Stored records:
+++
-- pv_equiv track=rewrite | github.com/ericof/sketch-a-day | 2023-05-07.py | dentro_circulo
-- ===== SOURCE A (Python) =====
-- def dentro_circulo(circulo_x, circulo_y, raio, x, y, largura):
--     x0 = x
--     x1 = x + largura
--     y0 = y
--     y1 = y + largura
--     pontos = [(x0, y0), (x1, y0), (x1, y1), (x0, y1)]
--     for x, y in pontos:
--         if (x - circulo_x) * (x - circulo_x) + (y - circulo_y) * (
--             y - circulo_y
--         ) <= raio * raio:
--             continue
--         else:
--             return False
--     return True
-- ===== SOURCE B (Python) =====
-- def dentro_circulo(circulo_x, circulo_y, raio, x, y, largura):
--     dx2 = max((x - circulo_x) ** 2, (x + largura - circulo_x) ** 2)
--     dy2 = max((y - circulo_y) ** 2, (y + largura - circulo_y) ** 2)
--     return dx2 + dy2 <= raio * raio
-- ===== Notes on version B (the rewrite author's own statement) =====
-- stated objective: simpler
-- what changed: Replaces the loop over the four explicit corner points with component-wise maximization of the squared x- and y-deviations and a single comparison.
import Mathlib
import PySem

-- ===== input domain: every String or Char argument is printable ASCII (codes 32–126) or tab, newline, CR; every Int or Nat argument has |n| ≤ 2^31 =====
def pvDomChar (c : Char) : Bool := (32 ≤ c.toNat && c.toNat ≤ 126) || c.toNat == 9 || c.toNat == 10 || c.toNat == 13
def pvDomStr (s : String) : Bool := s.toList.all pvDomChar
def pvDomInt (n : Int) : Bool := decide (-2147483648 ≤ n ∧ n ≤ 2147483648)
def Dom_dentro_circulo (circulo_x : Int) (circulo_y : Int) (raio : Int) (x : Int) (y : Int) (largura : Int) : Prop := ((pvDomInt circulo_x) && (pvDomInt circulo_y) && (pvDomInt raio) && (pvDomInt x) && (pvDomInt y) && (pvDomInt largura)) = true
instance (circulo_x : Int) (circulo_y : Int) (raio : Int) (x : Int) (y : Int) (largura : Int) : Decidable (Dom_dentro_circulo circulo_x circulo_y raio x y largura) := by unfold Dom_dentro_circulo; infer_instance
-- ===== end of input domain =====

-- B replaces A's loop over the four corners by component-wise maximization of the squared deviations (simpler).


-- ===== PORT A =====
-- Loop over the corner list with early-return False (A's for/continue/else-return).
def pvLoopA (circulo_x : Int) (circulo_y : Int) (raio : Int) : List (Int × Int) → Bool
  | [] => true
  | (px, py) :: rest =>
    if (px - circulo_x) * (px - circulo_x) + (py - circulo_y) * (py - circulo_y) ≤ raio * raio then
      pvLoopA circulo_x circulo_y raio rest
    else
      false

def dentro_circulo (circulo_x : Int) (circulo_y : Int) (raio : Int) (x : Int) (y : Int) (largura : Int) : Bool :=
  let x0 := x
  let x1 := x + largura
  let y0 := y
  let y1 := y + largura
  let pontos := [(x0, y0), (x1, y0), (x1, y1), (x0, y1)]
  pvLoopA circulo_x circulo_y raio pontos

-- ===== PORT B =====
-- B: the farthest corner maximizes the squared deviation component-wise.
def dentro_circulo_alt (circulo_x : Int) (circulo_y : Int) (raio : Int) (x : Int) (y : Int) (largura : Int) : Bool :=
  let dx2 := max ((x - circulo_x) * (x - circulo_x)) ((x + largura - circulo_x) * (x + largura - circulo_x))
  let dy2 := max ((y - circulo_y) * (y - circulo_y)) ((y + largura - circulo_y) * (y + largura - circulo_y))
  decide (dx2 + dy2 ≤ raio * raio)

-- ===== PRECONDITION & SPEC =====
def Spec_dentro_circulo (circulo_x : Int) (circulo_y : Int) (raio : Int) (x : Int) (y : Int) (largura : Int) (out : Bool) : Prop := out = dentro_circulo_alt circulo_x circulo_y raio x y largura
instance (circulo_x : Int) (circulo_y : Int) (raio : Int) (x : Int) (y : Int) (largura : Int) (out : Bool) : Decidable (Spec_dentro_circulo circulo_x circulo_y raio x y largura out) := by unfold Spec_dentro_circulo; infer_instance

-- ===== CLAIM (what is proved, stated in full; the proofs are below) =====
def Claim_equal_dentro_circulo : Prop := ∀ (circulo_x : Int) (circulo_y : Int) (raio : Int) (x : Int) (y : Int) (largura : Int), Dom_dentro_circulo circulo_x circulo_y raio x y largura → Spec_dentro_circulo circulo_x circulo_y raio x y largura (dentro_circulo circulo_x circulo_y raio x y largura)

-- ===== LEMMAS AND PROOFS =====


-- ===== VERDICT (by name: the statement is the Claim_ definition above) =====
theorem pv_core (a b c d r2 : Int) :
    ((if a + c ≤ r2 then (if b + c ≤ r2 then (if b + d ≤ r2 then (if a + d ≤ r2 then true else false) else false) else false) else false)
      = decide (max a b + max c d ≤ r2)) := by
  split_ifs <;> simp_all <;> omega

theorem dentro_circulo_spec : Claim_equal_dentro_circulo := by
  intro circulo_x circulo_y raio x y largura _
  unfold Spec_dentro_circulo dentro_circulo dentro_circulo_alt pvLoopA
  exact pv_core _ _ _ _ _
+++
Your assignment: Say, as a number only, how many lines of the data contain "statement".

Output of the task: 2